Among the types of prior art which may be considered by a patent examiner during examination of a patent application is “printed publications.” Fine, so what, exactly, is a “printed publication?”
In order to qualify as a printed publication, a reference “must have been sufficiently accessible to the public interested in the art.” It is “sufficiently accessible” if it was “disseminated or otherwise made available to the extent that persons interested and ordinarily skilled in the subject matter or art, exercising reasonable diligence, can locate it.”

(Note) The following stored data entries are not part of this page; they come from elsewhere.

-- ===== VERDICT (by name: the statement is the Claim_ definition above) =====
set_option maxHeartbeats 4000000 in
theorem largest_rectangle_in_bounds_spec : Claim_equal_largest_rectangle_in_bounds := by
  intro coordinates _
  unfold Spec_largest_rectangle_in_bounds
  by_cases hnil : coordinates = []
  · subst hnil; rfl
  have hlen : 0 < coordinates.length := List.length_pos_iff.mpr hnil
  simp only [largest_rectangle_in_bounds, largest_rectangle_in_bounds_alt]
  have hne : (PySem.List.len coordinates == 0) = false := by
    simp only [PySem.List.len_eq, beq_eq_false_iff_ne, Ne]
    omega
  rw [hne]
  simp only [Bool.false_eq_true, if_false]
  -- shared data for B's side
  have hrowsperm := PySem.List.sorted_perm (PySem.Set.ofList (coordinates.map (·.1)))
    (fun x => x) false
  have hrownd : (PySem.List.sorted (PySem.Set.ofList (coordinates.map (·.1)))
      (fun x => x) false).Nodup :=
    hrowsperm.nodup_iff.mpr (PySem.Set.nodup_ofList _)
  have hpw := PySem.List.sorted_ofList_pairwise_lt (coordinates.map (·.1))
  rw [pvTables_eq _ _ _ hpw]
  apply PySem.List.foldl_congr_mem
  intro res i hi
  apply PySem.List.foldl_congr_mem
  intro res' j hj
  rw [PySem.List.mem_pyRange_one] at hi hj
  dsimp only
  -- the two endpoints of the pair
  set p := PySem.List.pyGetD coordinates i (0, 0) with hpdef
  set q := PySem.List.pyGetD coordinates j (0, 0) with hqdef
  have hpmem : p ∈ coordinates := PySem.List.pyGetD_mem _ _ (by
    simp only [PySem.List.len_eq] at hi
    unfold PySem.Raise.InRange
    constructor <;> omega)
  have hqmem : q ∈ coordinates := PySem.List.pyGetD_mem _ _ (by
    simp only [PySem.List.len_eq] at hi hj
    unfold PySem.Raise.InRange
    constructor <;> omega)
  have hp1 : p.1 ∈ PySem.List.sorted (PySem.Set.ofList (coordinates.map (·.1)))
      (fun x => x) false := by
    rw [PySem.List.mem_sorted, PySem.Set.mem_ofList]
    exact List.mem_map_of_mem hpmem
  have hq1 : q.1 ∈ PySem.List.sorted (PySem.Set.ofList (coordinates.map (·.1)))
      (fun x => x) false := by
    rw [PySem.List.mem_sorted, PySem.Set.mem_ofList]
    exact List.mem_map_of_mem hqmem
  set rows := PySem.List.sorted (PySem.Set.ofList (coordinates.map (·.1)))
    (fun x => x) false with hrowsdef
  obtain ⟨a0, ha0lt, ha0⟩ := List.getElem_of_mem hp1
  obtain ⟨b0, hb0lt, hb0⟩ := List.getElem_of_mem hq1
  have hidxa : ((PySem.List.enumerate rows 0).foldl (fun d p => d.insert p.2 p.1)
      (PySem.Dict.empty : PySem.Dict Int Int)).getD p.1 0 = (a0 : Int) := by
    rw [← ha0]; exact pvIdx_getD rows hrownd a0 ha0lt
  have hidxb : ((PySem.List.enumerate rows 0).foldl (fun d p => d.insert p.2 p.1)
      (PySem.Dict.empty : PySem.Dict Int Int)).getD q.1 0 = (b0 : Int) := by
    rw [← hb0]; exact pvIdx_getD rows hrownd b0 hb0lt
  rw [hidxa, hidxb]
  have hsela : (if (a0 : Int) > (b0 : Int) then (b0 : Int) else (a0 : Int)) =
      ((min a0 b0 : Nat) : Int) := by split_ifs <;> push_cast <;> omega
  have hselb : (if (a0 : Int) > (b0 : Int) then (a0 : Int) else (b0 : Int)) =
      ((max a0 b0 : Nat) : Int) := by split_ifs <;> push_cast <;> omega
  rw [hsela, hselb]
  have hA0lt : min a0 b0 < rows.length := lt_of_le_of_lt (min_le_left _ _) ha0lt
  have hB0lt : max a0 b0 < rows.length := by
    rcases max_choice a0 b0 with h | h <;> rw [h] <;> assumption
  have hido : ∀ (u : Nat) (hu : u < rows.length),
      PySem.List.pyGetD rows (u : Int) 0 = rows[u] := by
    intro u hu
    rw [PySem.List.pyGetD_natCast, List.getD_eq_getElem?_getD,
      List.getElem?_eq_getElem hu, Option.getD_some]
  have hmle : p.1 ≤ q.1 → a0 ≤ b0 ∨ rows[a0] = rows[b0] := by
    intro _
    rcases le_total a0 b0 with h | h
    · exact Or.inl h
    · have := pv_nat_getElem_mono rows hpw b0 a0 hb0lt ha0lt h
      rw [ha0, hb0] at this
      right; rw [ha0, hb0]; omega
  have hgetA : PySem.List.pyGetD rows ((min a0 b0 : Nat) : Int) 0 = min p.1 q.1 := by
    rcases le_total a0 b0 with h | h
    · rw [min_eq_left h, hido a0 ha0lt, ha0]
      have := pv_nat_getElem_mono rows hpw a0 b0 ha0lt hb0lt h
      rw [ha0, hb0] at this
      omega
    · rw [min_eq_right h, hido b0 hb0lt, hb0]
      have := pv_nat_getElem_mono rows hpw b0 a0 hb0lt ha0lt h
      rw [ha0, hb0] at this
      omega
  have hgetB : PySem.List.pyGetD rows ((max a0 b0 : Nat) : Int) 0 = max p.1 q.1 := by
    rcases le_total a0 b0 with h | h
    · rw [max_eq_right h, hido b0 hb0lt, hb0]
      have := pv_nat_getElem_mono rows hpw a0 b0 ha0lt hb0lt h
      rw [ha0, hb0] at this
      omega
    · rw [max_eq_left h, hido a0 ha0lt, ha0]
      have := pv_nat_getElem_mono rows hpw b0 a0 hb0lt ha0lt h
      rw [ha0, hb0] at this
      omega
  -- table lookups
  have hlook1 : PySem.List.pyGetD ((PySem.List.pyRange 0 (PySem.List.len rows) 1).map
      (fun a => (PySem.List.pyRange a (PySem.List.len rows) 1).map (fun b =>
        pvRmax (fun r => (pvBBounds coordinates).1.getD r 0) (PySem.List.pyGetD rows a 0)
          (PySem.List.pyGetD rows b 0)))) ((min a0 b0 : Nat) : Int) [] =
      (PySem.List.pyRange ((min a0 b0 : Nat) : Int) (PySem.List.len rows) 1).map (fun b =>
        pvRmax (fun r => (pvBBounds coordinates).1.getD r 0)
          (PySem.List.pyGetD rows ((min a0 b0 : Nat) : Int) 0) (PySem.List.pyGetD rows b 0)) :=
    PySem.List.pyGetD_map_pyRange_of_nonneg _ _ _ _ (by omega)
      (by simp only [PySem.List.len_eq]; exact_mod_cast hA0lt)
  have hlook2 : PySem.List.pyGetD ((PySem.List.pyRange 0 (PySem.List.len rows) 1).map
      (fun a => (PySem.List.pyRange a (PySem.List.len rows) 1).map (fun b =>
        pvRmin (fun r => (pvBBounds coordinates).2.getD r 0) (PySem.List.pyGetD rows a 0)
          (PySem.List.pyGetD rows b 0)))) ((min a0 b0 : Nat) : Int) [] =
      (PySem.List.pyRange ((min a0 b0 : Nat) : Int) (PySem.List.len rows) 1).map (fun b =>
        pvRmin (fun r => (pvBBounds coordinates).2.getD r 0)
          (PySem.List.pyGetD rows ((min a0 b0 : Nat) : Int) 0) (PySem.List.pyGetD rows b 0)) :=
    PySem.List.pyGetD_map_pyRange_of_nonneg _ _ _ _ (by omega)
      (by simp only [PySem.List.len_eq]; exact_mod_cast hA0lt)
  rw [hlook1, hlook2]
  have hdiff : ((max a0 b0 : Nat) : Int) - ((min a0 b0 : Nat) : Int) =
      ((max a0 b0 - min a0 b0 : Nat) : Int) := by push_cast; omega
  have hinner1 : PySem.List.pyGetD ((PySem.List.pyRange ((min a0 b0 : Nat) : Int)
      (PySem.List.len rows) 1).map (fun b =>
        pvRmax (fun r => (pvBBounds coordinates).1.getD r 0)
          (PySem.List.pyGetD rows ((min a0 b0 : Nat) : Int) 0) (PySem.List.pyGetD rows b 0)))
      (((max a0 b0 : Nat) : Int) - ((min a0 b0 : Nat) : Int)) 0 =
      pvRmax (fun r => (pvBBounds coordinates).1.getD r 0)
        (PySem.List.pyGetD rows ((min a0 b0 : Nat) : Int) 0)
        (PySem.List.pyGetD rows ((max a0 b0 : Nat) : Int) 0) := by
    rw [hdiff, PySem.List.pyGetD_map_pyRange_one _ _ _ _ _
      (by simp only [PySem.List.len_eq]; omega)]
    have he : ((min a0 b0 : Nat) : Int) + ((max a0 b0 - min a0 b0 : Nat) : Int) =
        ((max a0 b0 : Nat) : Int) := by push_cast; omega
    rw [he]
  have hinner2 : PySem.List.pyGetD ((PySem.List.pyRange ((min a0 b0 : Nat) : Int)
      (PySem.List.len rows) 1).map (fun b =>
        pvRmin (fun r => (pvBBounds coordinates).2.getD r 0)
          (PySem.List.pyGetD rows ((min a0 b0 : Nat) : Int) 0) (PySem.List.pyGetD rows b 0)))
      (((max a0 b0 : Nat) : Int) - ((min a0 b0 : Nat) : Int)) 0 =
      pvRmin (fun r => (pvBBounds coordinates).2.getD r 0)
        (PySem.List.pyGetD rows ((min a0 b0 : Nat) : Int) 0)
        (PySem.List.pyGetD rows ((max a0 b0 : Nat) : Int) 0) := by
    rw [hdiff, PySem.List.pyGetD_map_pyRange_one _ _ _ _ _
      (by simp only [PySem.List.len_eq]; omega)]
    have he : ((min a0 b0 : Nat) : Int) + ((max a0 b0 - min a0 b0 : Nat) : Int) =
        ((max a0 b0 : Nat) : Int) := by push_cast; omega
    rw [he]
  rw [hinner1, hinner2]
  rw [hgetA, hgetB]
  -- normalise B's column selections to min/max
  have hleft : (if p.2 < q.2 then p.2 else q.2) = min p.2 q.2 := by
    rw [min_def]; split_ifs <;> omega
  have hright : (if p.2 > q.2 then p.2 else q.2) = max p.2 q.2 := by
    rw [max_def]; split_ifs <;> omega
  rw [hleft, hright]
  -- A's row-validity loop as a quantifier
  have hvalid : ((PySem.List.pyRange (min p.1 q.1) (max p.1 q.1 + 1) 1).foldl (fun ok row =>
      if min p.2 q.2 < PySem.List.pyGetD ((pvASorted coordinates).getD row []) 0 0 ∨
         max p.2 q.2 > PySem.List.pyGetD ((pvASorted coordinates).getD row []) (-1) 0
      then false else ok) true) = true ↔
      ∀ row ∈ PySem.List.pyRange (min p.1 q.1) (max p.1 q.1 + 1) 1,
        pvF coordinates row ≤ min p.2 q.2 ∧ max p.2 q.2 ≤ pvG coordinates row := by
    rw [PySem.List.foldl_congr_mem _ _ (fun ok row =>
      if (decide (min p.2 q.2 < pvF coordinates row ∨
          max p.2 q.2 > pvG coordinates row)) = true then false else ok) _ ?_]
    · rw [PySem.List.foldl_if_false_eq]
      simp only [Bool.true_and, Bool.not_eq_true', List.any_eq_false]
      constructor
      · intro h row hrow
        have := h row hrow
        rw [decide_eq_true_eq] at this
        omega
      · intro h row hrow
        have := h row hrow
        rw [decide_eq_true_eq]
        omega
    · intro ok row _
      dsimp only
      rw [(pvLink coordinates row).1, (pvLink coordinates row).2]
      by_cases hC : min p.2 q.2 < pvF coordinates row ∨ max p.2 q.2 > pvG coordinates row
      · rw [if_pos hC, if_pos (by simpa using hC)]
      · rw [if_neg hC, if_neg (by simpa using hC)]
  -- B's table condition as the same quantifier
  have hminle : min p.1 q.1 ≤ max p.1 q.1 := le_trans (min_le_left _ _) (le_max_left _ _)
  have hcond : (pvRmax (fun r => (pvBBounds coordinates).1.getD r 0) (min p.1 q.1)
        (max p.1 q.1) ≤ min p.2 q.2 ∧
      max p.2 q.2 ≤ pvRmin (fun r => (pvBBounds coordinates).2.getD r 0) (min p.1 q.1)
        (max p.1 q.1)) ↔
      ∀ row ∈ PySem.List.pyRange (min p.1 q.1) (max p.1 q.1 + 1) 1,
        pvF coordinates row ≤ min p.2 q.2 ∧ max p.2 q.2 ≤ pvG coordinates row := by
    rw [pvRmax_le_iff _ _ _ _ hminle, pv_le_pvRmin_iff _ _ _ _ hminle]
    unfold pvF pvG
    constructor
    · intro h row hrow
      exact ⟨h.1 row hrow, h.2 row hrow⟩
    · intro h
      exact ⟨fun row hrow => (h row hrow).1, fun row hrow => (h row hrow).2⟩
  -- finish: both branches agree
  by_cases hc : ∀ row ∈ PySem.List.pyRange (min p.1 q.1) (max p.1 q.1 + 1) 1,
      pvF coordinates row ≤ min p.2 q.2 ∧ max p.2 q.2 ≤ pvG coordinates row
  · rw [if_pos (hvalid.mpr hc), if_pos (hcond.mpr hc)]
    rw [max_def]
    split_ifs <;> omega
  · rw [if_neg (fun h => hc (hvalid.mp h)), if_neg (fun h => hc (hcond.mp h))]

Recently, all of this became painfully clear to a certain Dr. Lister. In Re Lister Dr. Lister was apparently an avid golfer. In 1994 he submitted, to the Copyright Office, a manuscript describing a supposedly new method of playing golf. Two years later he filed a patent application directed to this method.
The patent examiner rejected the patent claims as being anticipated by the above-mentioned manuscript. On appeal, Lister – who must have been a truly avid golfer – argued that the manuscript was not a printed publication because it was not listed in any catalog or index that would have enabled an interested searcher to discover it. The C.A.F.C. noted that the title of the manuscript included relevant terms enabling a researcher exercising reasonable diligence to discover the manuscript through a title search of the Westlaw and Dialog databases. Thus, the manuscript was a “printed publication.”
THE LESSON TO BE LEARNED: If you copyrighted your manuscript, you might as well forget about patenting the method and just join the other doctors on the golf course.